SUPPLIED INFORMATION
-- pv_equiv track=rewrite | github.com/GustavoBazinga/pyQuser | functions/supervisorMessage.py | __mountDictSupCR
-- ===== SOURCE A (Python) =====
-- def __mountDictSupCR(CRErrados, dictSup):
--     superList = {}
--     for value in CRErrados:
--         for keySup, valueSup in dictSup.items():
--             if value in valueSup:
--                 if keySup in superList:
--                     superList[keySup].append(value)
--                 else:
--                     superList[keySup] = [value]
--     return superList
-- ===== SOURCE B (Python) =====
-- def __mountDictSupCR(CRErrados, dictSup):
--     # Pre-invert dictSup into value -> [keySup] (dict order), then one pass over CRErrados.
--     index = {}
--     for keySup, valueSup in dictSup.items():
--         for v in dict.fromkeys(valueSup):  # distinct values, first-occurrence order
--             index.setdefault(v, []).append(keySup)
--     superList = {}
--     for value in CRErrados:
--         for keySup in index.get(value, []):
--             superList.setdefault(keySup, []).append(value)
--     return superList
-- ===== Notes on version B (the rewrite author's own statement) =====
-- stated objective: faster
-- what changed: Instead of scanning every dictSup entry for every wrong CR (membership test in each value list), B inverts dictSup once into a value->supervisors index and then does a single pass over CRErrados with O(1) lookups.
import Mathlib
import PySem

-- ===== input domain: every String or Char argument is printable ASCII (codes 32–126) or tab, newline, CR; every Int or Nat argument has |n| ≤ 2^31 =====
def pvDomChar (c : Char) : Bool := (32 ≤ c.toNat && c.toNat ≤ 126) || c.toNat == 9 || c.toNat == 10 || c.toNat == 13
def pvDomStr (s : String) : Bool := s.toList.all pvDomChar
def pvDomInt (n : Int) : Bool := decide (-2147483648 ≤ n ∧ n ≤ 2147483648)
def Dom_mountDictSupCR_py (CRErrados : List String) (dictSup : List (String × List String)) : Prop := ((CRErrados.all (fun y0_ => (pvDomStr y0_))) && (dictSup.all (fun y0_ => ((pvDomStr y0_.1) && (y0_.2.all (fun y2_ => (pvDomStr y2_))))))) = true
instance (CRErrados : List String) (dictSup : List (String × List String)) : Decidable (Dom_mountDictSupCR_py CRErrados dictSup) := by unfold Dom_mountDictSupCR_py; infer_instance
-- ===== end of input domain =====

-- B inverts dictSup once into a value→supervisors index and then makes one pass over
-- CRErrados, instead of scanning all of dictSup for every wrong CR (objective: faster).


-- ===== PORT A =====
def mountDictSupCR_py (CRErrados : List String) (dictSup : List (String × List String)) : List (String × List String) :=
  (CRErrados.foldl (fun superList value =>
      dictSup.foldl (fun sl kv =>
        if kv.2.contains value then                       -- if value in valueSup
          if sl.contains kv.1 then                        -- if keySup in superList
            sl.modify kv.1 [] (fun l => l ++ [value])     -- superList[keySup].append(value)
          else
            sl.insert kv.1 [value]                        -- superList[keySup] = [value]
        else sl) superList)
    (PySem.Dict.empty : PySem.Dict String (List String))).items

-- ===== PORT B =====
def mountDictSupCR_py_alt (CRErrados : List String) (dictSup : List (String × List String)) : List (String × List String) :=
  let index : PySem.Dict String (List String) :=
    dictSup.foldl (fun idx kv =>
      -- 'for v in dict.fromkeys(valueSup)' = distinct values in first-occurrence order
      (PySem.Set.ofList kv.2).foldl (fun idx v =>
        idx.modify v [] (fun l => l ++ [kv.1]))           -- index.setdefault(v, []).append(keySup), exact
        idx) PySem.Dict.empty
  (CRErrados.foldl (fun sl value =>
      (index.getD value []).foldl (fun sl k =>            -- for keySup in index.get(value, [])
        sl.modify k [] (fun l => l ++ [value]))           -- superList.setdefault(keySup, []).append(value), exact
        sl)
    (PySem.Dict.empty : PySem.Dict String (List String))).items

-- ===== PRECONDITION & SPEC =====
def Spec_mountDictSupCR_py (CRErrados : List String) (dictSup : List (String × List String)) (out : List (String × List String)) : Prop := out = mountDictSupCR_py_alt CRErrados dictSup
instance (CRErrados : List String) (dictSup : List (String × List String)) (out : List (String × List String)) : Decidable (Spec_mountDictSupCR_py CRErrados dictSup out) := by unfold Spec_mountDictSupCR_py; infer_instance

-- ===== CLAIM (what is proved, stated in full; the proofs are below) =====
def Claim_equal_mountDictSupCR_py : Prop := ∀ (CRErrados : List String) (dictSup : List (String × List String)), Dom_mountDictSupCR_py CRErrados dictSup → Spec_mountDictSupCR_py CRErrados dictSup (mountDictSupCR_py CRErrados dictSup)

-- ===== LEMMAS AND PROOFS =====

-- A's 'if key present then append else start [v]' is exactly Dict.modify with default [].
theorem modify_append_of_cases (sl : PySem.Dict String (List String)) (k v : String) :
    (if sl.contains k then sl.modify k [] (fun l => l ++ [v]) else sl.insert k [v])
      = sl.modify k [] (fun l => l ++ [v]) := by
  by_cases h : sl.contains k
  · simp [h]
  · have hc : sl.contains k = false := by simpa using h
    simp [hc, PySem.Dict.modify, PySem.Dict.getD_of_not_contains sl [] hc]

-- Appending k to idx[v] for each v in a Nodup list l changes idx[value] by [k] iff value ∈ l.
theorem getD_foldl_modify_nodup (l : List String) (hl : l.Nodup) (k value : String)
    (idx : PySem.Dict String (List String)) :
    ((l.foldl (fun idx v => idx.modify v [] (fun t => t ++ [k])) idx).getD value [])
      = idx.getD value [] ++ (if value ∈ l then [k] else []) := by
  induction l generalizing idx with
  | nil => simp
  | cons x xs ih =>
    simp only [List.foldl_cons]
    rw [ih (by exact hl.of_cons)]
    rw [PySem.Dict.getD_modify]
    by_cases hvx : value = x
    · subst hvx
      have : value ∉ xs := (List.nodup_cons.mp hl).1
      simp [this]
    · simp [hvx]

-- Characterisation of B's index: index[value] = keys of the dictSup entries whose list contains value.
theorem getD_index (dictSup : List (String × List String)) (value : String)
    (idx0 : PySem.Dict String (List String)) :
    ((dictSup.foldl (fun idx kv =>
        (PySem.Set.ofList kv.2).foldl (fun idx v => idx.modify v [] (fun l => l ++ [kv.1])) idx) idx0).getD value [])
      = idx0.getD value [] ++ (dictSup.filter (fun kv => kv.2.contains value)).map (·.1) := by
  induction dictSup generalizing idx0 with
  | nil => simp
  | cons kv rest ih =>
    simp only [List.foldl_cons, List.filter_cons]
    rw [ih]
    rw [getD_foldl_modify_nodup _ (PySem.Set.nodup_ofList kv.2)]
    by_cases h : value ∈ kv.2
    · have hc : kv.2.contains value = true := by simpa using h
      simp [PySem.Set.mem_ofList, h, List.append_assoc]
    · have hc : kv.2.contains value = false := by simpa using h
      simp [PySem.Set.mem_ofList, h]

-- For one value, A's scan over dictSup equals B's fold over the index entry.
theorem inner_eq (dictSup : List (String × List String)) (value : String)
    (sl : PySem.Dict String (List String)) :
    dictSup.foldl (fun sl kv =>
        if kv.2.contains value then
          if sl.contains kv.1 then sl.modify kv.1 [] (fun l => l ++ [value])
          else sl.insert kv.1 [value]
        else sl) sl
      = (((dictSup.foldl (fun idx kv =>
            (PySem.Set.ofList kv.2).foldl (fun idx v => idx.modify v [] (fun l => l ++ [kv.1])) idx)
            PySem.Dict.empty).getD value [])).foldl
          (fun sl k => sl.modify k [] (fun l => l ++ [value])) sl := by
  rw [getD_index, PySem.Dict.getD_empty, List.nil_append]
  refine Eq.trans (PySem.List.foldl_congr_mem dictSup _
    (fun sl kv => if kv.2.contains value then sl.modify kv.1 [] (fun l => l ++ [value]) else sl) sl
    (fun acc kv _ => by
      by_cases h : kv.2.contains value <;>
        simp only [h, if_true, modify_append_of_cases])) ?_
  rw [PySem.List.foldl_if_eq_foldl_filter]
  rw [List.foldl_map]

-- ===== VERDICT (by name: the statement is the Claim_ definition above) =====
theorem mountDictSupCR_py_spec : Claim_equal_mountDictSupCR_py := by
  intro CRErrados dictSup _
  unfold Spec_mountDictSupCR_py mountDictSupCR_py mountDictSupCR_py_alt
  congr 1
  exact PySem.List.foldl_congr_mem CRErrados _ _ _ (fun sl value _ => inner_eq dictSup value sl)
-- proof-side name for A's j-loop body
def stepJA (seq1 seq2 : String) (str st i : Int) : List (List Int) → Int → List (List Int) :=
  fun mat j =>
    (List.foldl (fun (s : Int × Int × List (List Int)) k =>
        (if PySem.Str.pyGet? seq1 k == PySem.Str.pyGet? seq2 s.2.1 then s.1 + 1 else s.1,
         s.2.1 + 1,
         if (if PySem.Str.pyGet? seq1 k == PySem.Str.pyGet? seq2 s.2.1 then s.1 + 1 else s.1) ≥ str
         then PySem.List.pySetD s.2.2 i (PySem.List.pySetD (PySem.List.pyGetD s.2.2 i []) j 1)
         else s.2.2))
      (0, j - st, mat) (PySem.List.pyRange (i - st) (i + st + 1) 1)).2.2

lemma stepJA_eq (seq1 seq2 : String) (str st i : Int) (hst : 0 ≤ st)
    (mat : List (List Int)) (j : Int) (hiN : i < (mat.length:Int)) (hi0 : 0 ≤ i) (hj0 : 0 ≤ j) :
    stepJA seq1 seq2 str st i mat j =
      if str ≤ dSum seq1 seq2 (j - i) (i - st) (i + st + 1) then setCell mat i j else mat := by
  unfold stepJA
  rw [kfold seq1 seq2 str i j _ 0 (j - st) mat le_rfl hi0 hiN hj0]
  have hne : PySem.List.pyRange (i - st) (i + st + 1) 1 ≠ [] := by
    rw [PySem.List.pyRange_one_cons (by omega)]
    exact List.cons_ne_nil _ _
  have hSp : Spair seq1 seq2 (PySem.List.pyRange (i - st) (i + st + 1) 1) (j - st)
      = dSum seq1 seq2 (j - i) (i - st) (i + st + 1) := by
    rw [show i + st + 1 = (i - st) + (((2*st+1).toNat : Int)) from by omega]
    rw [Spair_pyRange seq1 seq2 (2*st+1).toNat (i - st) (j - st)]
    rw [show j - st - (i - st) = j - i from by ring]
  simp only [hSp, zero_add]
  rw [if_congr (and_iff_right hne) rfl rfl]

lemma jfold (seq1 seq2 : String) (str st : Int) (N M : Nat) (i : Int)
    (hst : 0 ≤ st) (hi1 : st ≤ i) (hi2 : i < (N:Int) - st) :
    ∀ (js : List Int) (Mt : List (List Int)), Shp N M Mt →
    (∀ x ∈ js, st ≤ x ∧ x < (M:Int) - st) →
    Shp N M (js.foldl (stepJA seq1 seq2 str st i) Mt) ∧
    ∀ (a b : Nat), a < N → b < M →
      ent (js.foldl (stepJA seq1 seq2 str st i) Mt) a b
      = if ((a:Int) = i ∧ ((b:Int) ∈ js) ∧ str ≤ dSum seq1 seq2 ((b:Int) - i) (i - st) (i + st + 1))
        then 1 else ent Mt a b := by
  intro js
  induction js with
  | nil =>
    intro Mt hShp _
    refine ⟨hShp, fun a b ha hb => ?_⟩
    rw [if_neg (by simp)]
    rfl
  | cons j js ih =>
    intro Mt hShp hjs
    obtain ⟨hj1, hj2⟩ := hjs j (List.mem_cons_self)
    have hj0 : 0 ≤ j := by omega
    have hi0 : 0 ≤ i := by omega
    have hstep : stepJA seq1 seq2 str st i Mt j =
        if str ≤ dSum seq1 seq2 (j - i) (i - st) (i + st + 1) then setCell Mt i j else Mt :=
      stepJA_eq seq1 seq2 str st i hst Mt j (by rw [hShp.1]; omega) hi0 hj0
    have hShp1 : Shp N M (stepJA seq1 seq2 str st i Mt j) := by
      rw [hstep]; split
      · exact Shp_setCell hShp hi0 (by omega) hj0
      · exact hShp
    have hent1 : ∀ (a b : Nat), a < N → b < M →
        ent (stepJA seq1 seq2 str st i Mt j) a b
        = if ((a:Int) = i ∧ (b:Int) = j ∧ str ≤ dSum seq1 seq2 ((b:Int) - i) (i - st) (i + st + 1))
          then 1 else ent Mt a b := by
      intro a b ha hb
      rw [hstep]
      by_cases hd : str ≤ dSum seq1 seq2 (j - i) (i - st) (i + st + 1)
      · rw [if_pos hd, ent_setCell hShp hi0 (by omega) hj0 a b ha hb]
        by_cases hab : (a:Int) = i ∧ (b:Int) = j
        · rw [if_pos hab, if_pos ⟨hab.1, hab.2, by rw [hab.2]; exact hd⟩]
        · rw [if_neg hab, if_neg (fun h => hab ⟨h.1, h.2.1⟩)]
      · rw [if_neg hd]
        rw [if_neg (fun h => hd (by rw [← h.2.1]; exact h.2.2))]
    rw [List.foldl_cons]
    obtain ⟨hShpR, hentR⟩ := ih (stepJA seq1 seq2 str st i Mt j) hShp1
      (fun x hx => hjs x (List.mem_cons_of_mem _ hx))
    refine ⟨hShpR, fun a b ha hb => ?_⟩
    rw [hentR a b ha hb, hent1 a b ha hb]
    by_cases h1 : (a:Int) = i
    · by_cases h4 : str ≤ dSum seq1 seq2 ((b:Int) - i) (i - st) (i + st + 1)
      · by_cases h2 : (b:Int) = j
        · by_cases h3 : (b:Int) ∈ js
          · rw [if_pos ⟨h1, h3, h4⟩, if_pos ⟨h1, by simp [h2], h4⟩]
          · rw [if_neg (fun h => h3 h.2.1), if_pos ⟨h1, h2, h4⟩, if_pos ⟨h1, by simp [h2], h4⟩]
        · by_cases h3 : (b:Int) ∈ js
          · rw [if_pos ⟨h1, h3, h4⟩, if_pos ⟨h1, by simp [h3], h4⟩]
          · rw [if_neg (fun h => h3 h.2.1), if_neg (fun h => h2 h.2.1),
                if_neg (fun h => (List.mem_cons.mp h.2.1).elim h2 h3)]
      · rw [if_neg (fun h => h4 h.2.2), if_neg (fun h => h4 h.2.2), if_neg (fun h => h4 h.2.2)]
    · rw [if_neg (fun h => h1 h.1), if_neg (fun h => h1 h.1), if_neg (fun h => h1 h.1)]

WHAT IS BEING ASKED
Each of the lines from the one holding "h3 h.2.1), if_neg" through the final line of the entries is to be set down exactly, and no others.

YOUR SOLUTION
          · rw [if_neg (fun h => h3 h.2.1), if_neg (fun h => h2 h.2.1),
                if_neg (fun h => (List.mem_cons.mp h.2.1).elim h2 h3)]
      · rw [if_neg (fun h => h4 h.2.2), if_neg (fun h => h4 h.2.2), if_neg (fun h => h4 h.2.2)]
    · rw [if_neg (fun h => h1 h.1), if_neg (fun h => h1 h.1), if_neg (fun h => h1 h.1)]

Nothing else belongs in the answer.